-- pv_equiv track=rewrite | github.com/prototact/advent-of-code-solutions | 2019/day12/main.py | compute_accels
-- ===== SOURCE A (Python) =====
-- from itertools import combinations, chain
--
-- Coords = tuple[int, int, int]
--
-- def compute_accels(planets: list[Coords]) -> list[Coords]:
--     accels: list[Coords] = []
--     for idx, planet in enumerate(planets):
--         x_left, y_left, z_left = planet
--         accel_x, accel_y, accel_z = (0, 0, 0)
--         for other in chain(planets[:idx], planets[idx + 1 :]):
--             x_right, y_right, z_right = other
--             if x_left < x_right:
--                 accel_x += 1
--             elif x_left > x_right:
--                 accel_x -= 1
--             if y_left < y_right:
--                 accel_y += 1
--             elif y_left > y_right:
--                 accel_y -= 1
--             if z_left < z_right:
--                 accel_z += 1
--             elif z_left > z_right:
--                 accel_z -= 1
--         accels.append((accel_x, accel_y, accel_z))
--     return accels
-- ===== SOURCE B (Python) =====
-- from itertools import groupby
--
-- Coords = tuple[int, int, int]
--
-- def _axis_accel(vals: list[int]) -> dict[int, int]:
--     # value -> (count of strictly greater) - (count of strictly less),
--     # read off group positions in one pass over the sorted values
--     n = len(vals)
--     g: dict[int, int] = {}
--     i = 0
--     for v, run in groupby(sorted(vals)):
--         j = i + sum(1 for _ in run)
--         g[v] = (n - j) - i
--         i = j
--     return g
--
-- def compute_accels(planets: list[Coords]) -> list[Coords]:
--     gx = _axis_accel([p[0] for p in planets])
--     gy = _axis_accel([p[1] for p in planets])
--     gz = _axis_accel([p[2] for p in planets])
--     return [(gx[x], gy[y], gz[z]) for x, y, z in planets]
-- ===== Notes on version B (the rewrite author's own statement) =====
-- stated objective: faster
-- what changed: Replaces the all-pairs sign comparison per planet by sorting each axis once and reading each value's (count greater - count less) off its group's position in the sorted list, stored in a per-axis dict.
import Mathlib
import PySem

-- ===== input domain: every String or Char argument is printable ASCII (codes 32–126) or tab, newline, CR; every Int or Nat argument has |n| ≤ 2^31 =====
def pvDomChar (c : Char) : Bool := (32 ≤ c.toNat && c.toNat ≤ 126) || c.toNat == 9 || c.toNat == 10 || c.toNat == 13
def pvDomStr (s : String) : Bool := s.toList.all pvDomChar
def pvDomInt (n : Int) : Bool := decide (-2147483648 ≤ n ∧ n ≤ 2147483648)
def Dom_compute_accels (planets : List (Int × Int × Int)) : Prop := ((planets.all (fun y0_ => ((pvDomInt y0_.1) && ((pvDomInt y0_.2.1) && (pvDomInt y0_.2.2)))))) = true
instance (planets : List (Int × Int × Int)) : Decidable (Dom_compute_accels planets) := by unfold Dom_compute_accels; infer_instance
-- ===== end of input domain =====

-- B sorts each axis once and reads (count greater - count less) off group positions, instead of A's all-pairs comparison; measured faster (asymptotic).


-- ===== PORT A =====
-- one step of A's inner loop body (the three if/elif pairs)
def pvStepA (planet : Int × Int × Int) (a : Int × Int × Int) (other : Int × Int × Int) : Int × Int × Int :=
  (if planet.1 < other.1 then a.1 + 1 else if planet.1 > other.1 then a.1 - 1 else a.1,
   if planet.2.1 < other.2.1 then a.2.1 + 1 else if planet.2.1 > other.2.1 then a.2.1 - 1 else a.2.1,
   if planet.2.2 < other.2.2 then a.2.2 + 1 else if planet.2.2 > other.2.2 then a.2.2 - 1 else a.2.2)

def compute_accels (planets : List (Int × Int × Int)) : List (Int × Int × Int) :=
  (PySem.List.enumerate planets).foldl
    (fun accels ip =>
      accels ++ [(PySem.List.slice planets none (some ip.1) ++
                  PySem.List.slice planets (some (ip.1 + 1)) none).foldl (pvStepA ip.2) (0, 0, 0)])
    []

-- ===== PORT B =====
-- port of B's groupby loop over the sorted axis: one group = head :: takeWhile (== head)
def pvAxisGo (n : Int) : List Int → Int → PySem.Dict Int Int → PySem.Dict Int Int
  | [], _, g => g
  | v :: rest, i, g =>
      let j := i + 1 + ((rest.takeWhile (fun x => x == v)).length : Int)
      pvAxisGo n (rest.dropWhile (fun x => x == v)) j (g.insert v ((n - j) - i))
termination_by s => s.length
decreasing_by
  exact Nat.lt_succ_of_le (List.length_dropWhile_le _ _)

def pvAxisAccel (vals : List Int) : PySem.Dict Int Int :=
  pvAxisGo (PySem.List.len vals) (PySem.List.sorted vals (fun x => x) false) 0 PySem.Dict.empty

def compute_accels_alt (planets : List (Int × Int × Int)) : List (Int × Int × Int) :=
  let gx := pvAxisAccel (planets.map (·.1))
  let gy := pvAxisAccel (planets.map (·.2.1))
  let gz := pvAxisAccel (planets.map (·.2.2))
  planets.map (fun p => (gx.getD p.1 0, gy.getD p.2.1 0, gz.getD p.2.2 0))

-- ===== PRECONDITION & SPEC =====
def Spec_compute_accels (planets : List (Int × Int × Int)) (out : List (Int × Int × Int)) : Prop := out = compute_accels_alt planets
instance (planets : List (Int × Int × Int)) (out : List (Int × Int × Int)) : Decidable (Spec_compute_accels planets out) := by unfold Spec_compute_accels; infer_instance

-- ===== CLAIM (what is proved, stated in full; the proofs are below) =====
def Claim_equal_compute_accels : Prop := ∀ (planets : List (Int × Int × Int)), Dom_compute_accels planets → Spec_compute_accels planets (compute_accels planets)

-- ===== LEMMAS AND PROOFS =====

-- (count of strictly greater) - (count of strictly less) of v in xs
def pvG (v : Int) (xs : List Int) : Int :=
  ((xs.countP (fun x => v < x)) : Int) - ((xs.countP (fun x => x < v)) : Int)

theorem pvStepA_fold (p : Int × Int × Int) (others : List (Int × Int × Int)) (a : Int × Int × Int) :
    others.foldl (pvStepA p) a =
      (a.1 + pvG p.1 (others.map (·.1)),
       a.2.1 + pvG p.2.1 (others.map (·.2.1)),
       a.2.2 + pvG p.2.2 (others.map (·.2.2))) := by
  induction others generalizing a with
  | nil => simp [pvG]
  | cons o t ih =>
    rw [List.foldl_cons, ih]
    simp only [pvG, List.map_cons, List.countP_cons, pvStepA, decide_eq_true_eq]
    simp only [Prod.mk.injEq]
    refine ⟨?_, ?_, ?_⟩ <;> (split_ifs <;> push_cast <;> omega)

theorem pvG_eraseIdx (xs : List Int) (k : Nat) (h : k < xs.length) :
    pvG xs[k] (xs.eraseIdx k) = pvG xs[k] xs := by
  have hsplit : xs.take k ++ xs[k] :: xs.drop (k + 1) = xs := by
    rw [List.getElem_cons_drop h, List.take_append_drop]
  have hcount : ∀ q : Int → Bool,
      xs.countP q = (xs.take k).countP q + ((if q xs[k] then 1 else 0) + (xs.drop (k + 1)).countP q) := by
    intro q
    conv_lhs => rw [← hsplit]
    rw [List.countP_append, List.countP_cons]
    cases hq : q xs[k] <;> simp [hq] <;> omega
  unfold pvG
  rw [List.eraseIdx_eq_take_drop_succ, List.countP_append, List.countP_append,
      hcount (fun x => decide (xs[k] < x)), hcount (fun x => decide (x < xs[k]))]
  simp

-- the first element a dropWhile keeps fails the test
theorem pvDropWhile_cons_not {p : Int → Bool} :
    ∀ (l : List Int) {y : Int} {ys : List Int}, l.dropWhile p = y :: ys → p y = false := by
  intro l
  induction l with
  | nil => intro y ys h; simp [List.dropWhile] at h
  | cons a t ih =>
    intro y ys h
    rw [List.dropWhile_cons] at h
    by_cases hp : p a
    · exact ih (by simpa [hp] using h)
    · simp only [hp] at h
      simp only [Bool.false_eq_true, if_false, List.cons.injEq] at h
      rw [← h.1]
      simpa using hp

theorem pvAxisGo_get? (n : Int) (m : Nat) : ∀ (s : List Int), s.length ≤ m → s.Pairwise (· ≤ ·) →
    ∀ (i : Int) (g : PySem.Dict Int Int) (v : Int),
    (pvAxisGo n s i g).get? v =
      if v ∈ s then
        some ((n - (i + ((s.countP (fun x => x ≤ v)) : Int))) - (i + ((s.countP (fun x => x < v)) : Int)))
      else g.get? v := by
  induction m with
  | zero =>
    intro s hlen hs i g v
    cases s with
    | nil => simp [pvAxisGo]
    | cons a t => simp at hlen
  | succ m ih =>
    intro s hlen hs i g v
    cases s with
    | nil => simp [pvAxisGo]
    | cons v0 rest =>
      rw [List.pairwise_cons] at hs
      obtain ⟨hv0le, hpw⟩ := hs
      simp only [pvAxisGo]
      generalize hG : rest.takeWhile (fun x => x == v0) = grp
      generalize hD : rest.dropWhile (fun x => x == v0) = d
      have hrest : grp ++ d = rest := by rw [← hG, ← hD]; exact List.takeWhile_append_dropWhile
      have hgrp : ∀ x ∈ grp, x = v0 := by
        intro x hx
        rw [← hG] at hx
        simpa using List.mem_takeWhile_imp hx
      have hdsub : d.Sublist rest := by rw [← hD]; exact List.dropWhile_sublist _
      have hdpw : d.Pairwise (· ≤ ·) := hpw.sublist hdsub
      have hdgt : ∀ x ∈ d, v0 < x := by
        intro x hx
        cases hd : d with
        | nil => rw [hd] at hx; simp at hx
        | cons d0 d' =>
          have hne : (d0 == v0) = false :=
            pvDropWhile_cons_not (p := fun x => x == v0) rest (by rw [hD, hd])
          have h1 : v0 ≤ d0 := hv0le d0 (hdsub.subset (hd ▸ List.mem_cons_self))
          have h2 : v0 < d0 := lt_of_le_of_ne h1 (fun he => by simp [he.symm] at hne)
          rw [hd] at hx
          rcases List.mem_cons.mp hx with h | h
          · rw [h]; exact h2
          · have hdpw' := hd ▸ hdpw
            rw [List.pairwise_cons] at hdpw'
            exact lt_of_lt_of_le h2 (hdpw'.1 x h)
      have hlend : d.length ≤ m := by
        have h1 : d.length ≤ rest.length := by rw [← hD]; exact List.length_dropWhile_le _ _
        simp only [List.length_cons] at hlen
        omega
      rw [ih d hlend hdpw]
      by_cases hvv0 : v = v0
      · subst hvv0
        rw [if_neg (fun hx => absurd (hdgt v hx) (lt_irrefl v)), if_pos List.mem_cons_self,
            PySem.Dict.get?_insert_self]
        have c1 : (v :: rest).countP (fun x => x ≤ v) = 1 + grp.length := by
          rw [List.countP_cons, ← hrest, List.countP_append,
              List.countP_eq_length.mpr (fun x hx => by rw [hgrp x hx]; simp),
              List.countP_eq_zero.mpr (fun x hx => by simpa [not_le] using hdgt x hx)]
          simp <;> omega
        have c2 : (v :: rest).countP (fun x => x < v) = 0 := by
          rw [List.countP_eq_zero]
          intro x hx
          have hx' : x = v ∨ v < x := by
            rcases List.mem_cons.mp hx with h | h
            · exact Or.inl h
            · rw [← hrest] at h
              rcases List.mem_append.mp h with h | h
              · exact Or.inl (hgrp x h)
              · exact Or.inr (hdgt x h)
          simp only [decide_eq_true_eq]
          rcases hx' with h | h <;> omega
        rw [c1, c2]
        congr 1
        push_cast
        ring
      · by_cases hvd : v ∈ d
        · have hv0v : v0 < v := hdgt v hvd
          have hmem : v ∈ v0 :: rest := by
            rw [← hrest]
            exact List.mem_cons_of_mem _ (List.mem_append_right _ hvd)
          rw [if_pos hvd, if_pos hmem]
          have c1 : (v0 :: rest).countP (fun x => x ≤ v) = 1 + grp.length + d.countP (fun x => x ≤ v) := by
            rw [List.countP_cons, ← hrest, List.countP_append,
                List.countP_eq_length.mpr (fun x hx => by rw [hgrp x hx]; simp [hv0v.le])]
            simp [hv0v.le] <;> omega
          have c2 : (v0 :: rest).countP (fun x => x < v) = 1 + grp.length + d.countP (fun x => x < v) := by
            rw [List.countP_cons, ← hrest, List.countP_append,
                List.countP_eq_length.mpr (fun x hx => by rw [hgrp x hx]; simp [hv0v])]
            simp [hv0v] <;> omega
          rw [c1, c2]
          congr 1
          push_cast
          ring
        · have hmem : v ∉ v0 :: rest := by
            intro hx
            rcases List.mem_cons.mp hx with h | h
            · exact hvv0 h
            · rw [← hrest] at h
              rcases List.mem_append.mp h with h | h
              · exact hvv0 (hgrp v h)
              · exact hvd h
          rw [if_neg hvd, if_neg hmem, PySem.Dict.get?_insert]
          simp [hvv0]

theorem pvAxisAccel_getD (vals : List Int) (v : Int) (hv : v ∈ vals) :
    (pvAxisAccel vals).getD v 0 = pvG v vals := by
  have hp' : (PySem.List.sorted vals (fun x => x) false).Pairwise (· ≤ ·) := by
    simpa using PySem.List.sorted_pairwise vals (fun x => x)
  have hperm : (PySem.List.sorted vals (fun x => x) false).Perm vals :=
    PySem.List.sorted_perm _ _ _
  have hmem : v ∈ PySem.List.sorted vals (fun x => x) false := by
    rw [PySem.List.mem_sorted]; exact hv
  unfold pvAxisAccel
  rw [PySem.Dict.getD_eq_get?_getD,
      pvAxisGo_get? (PySem.List.len vals) (PySem.List.sorted vals (fun x => x) false).length _
        le_rfl hp', if_pos hmem]
  simp only [Option.getD_some]
  rw [hperm.countP_eq, hperm.countP_eq]
  have hlen : vals.length = vals.countP (fun x => x ≤ v) + vals.countP (fun x => v < x) := by
    rw [List.length_eq_countP_add_countP (p := fun x => decide (x ≤ v))]
    congr 1
    apply List.countP_congr
    intro a _
    simp [not_le]
  unfold pvG
  rw [PySem.List.len_eq]
  omega

-- one axis of the final goal: A's sign-sum over the others equals B's dict lookup
theorem pvAxis_component (planets : List (Int × Int × Int)) (f : (Int × Int × Int) → Int)
    (k : Nat) (h : k < planets.length) :
    pvG (f planets[k]) ((planets.eraseIdx k).map f) =
      (pvAxisAccel (planets.map f)).getD (f planets[k]) 0 := by
  have hk' : k < (planets.map f).length := by simpa using h
  calc pvG (f planets[k]) ((planets.eraseIdx k).map f)
      = pvG ((planets.map f)[k]) ((planets.map f).eraseIdx k) := by
        rw [List.eraseIdx_map]; congr 1; simp
    _ = pvG ((planets.map f)[k]) (planets.map f) := pvG_eraseIdx _ k hk'
    _ = (pvAxisAccel (planets.map f)).getD ((planets.map f)[k]) 0 :=
        (pvAxisAccel_getD _ _ (List.getElem_mem hk')).symm
    _ = (pvAxisAccel (planets.map f)).getD (f planets[k]) 0 := by congr 1; simp

-- ===== VERDICT (by name: the statement is the Claim_ definition above) =====
theorem compute_accels_spec : Claim_equal_compute_accels := by
  intro planets _
  unfold Spec_compute_accels
  simp only [compute_accels, compute_accels_alt]
  rw [PySem.List.foldl_append_singleton_eq_map]
  apply List.ext_getElem
  · simp [PySem.List.length_enumerate]
  intro k h1 h2
  have hk : k < planets.length := by simpa [PySem.List.length_enumerate] using h1
  simp only [List.nil_append, List.getElem_map, PySem.List.getElem_enumerate, zero_add]
  rw [show ((k : Int) + 1) = ((k + 1 : Nat) : Int) by push_cast; ring,
      PySem.List.slice_to_natCast, PySem.List.slice_from_natCast,
      ← List.eraseIdx_eq_take_drop_succ, pvStepA_fold]
  simp only [zero_add]
  rw [pvAxis_component planets (·.1) k hk, pvAxis_component planets (·.2.1) k hk,
      pvAxis_component planets (·.2.2) k hk]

### TASK REQUIREMENTS
After locating the line with "(k : Nat) (h : k < planets.length)" above, return that line and every later line through the one with "intro k h1 h2", word for word and with nothing else.

### RESPONSE FOR THIS EXERCISE
    (k : Nat) (h : k < planets.length) :
    pvG (f planets[k]) ((planets.eraseIdx k).map f) =
      (pvAxisAccel (planets.map f)).getD (f planets[k]) 0 := by
  have hk' : k < (planets.map f).length := by simpa using h
  calc pvG (f planets[k]) ((planets.eraseIdx k).map f)
      = pvG ((planets.map f)[k]) ((planets.map f).eraseIdx k) := by
        rw [List.eraseIdx_map]; congr 1; simp
    _ = pvG ((planets.map f)[k]) (planets.map f) := pvG_eraseIdx _ k hk'
    _ = (pvAxisAccel (planets.map f)).getD ((planets.map f)[k]) 0 :=
        (pvAxisAccel_getD _ _ (List.getElem_mem hk')).symm
    _ = (pvAxisAccel (planets.map f)).getD (f planets[k]) 0 := by congr 1; simp

-- ===== VERDICT (by name: the statement is the Claim_ definition above) =====
theorem compute_accels_spec : Claim_equal_compute_accels := by
  intro planets _
  unfold Spec_compute_accels
  simp only [compute_accels, compute_accels_alt]
  rw [PySem.List.foldl_append_singleton_eq_map]
  apply List.ext_getElem
  · simp [PySem.List.length_enumerate]
  intro k h1 h2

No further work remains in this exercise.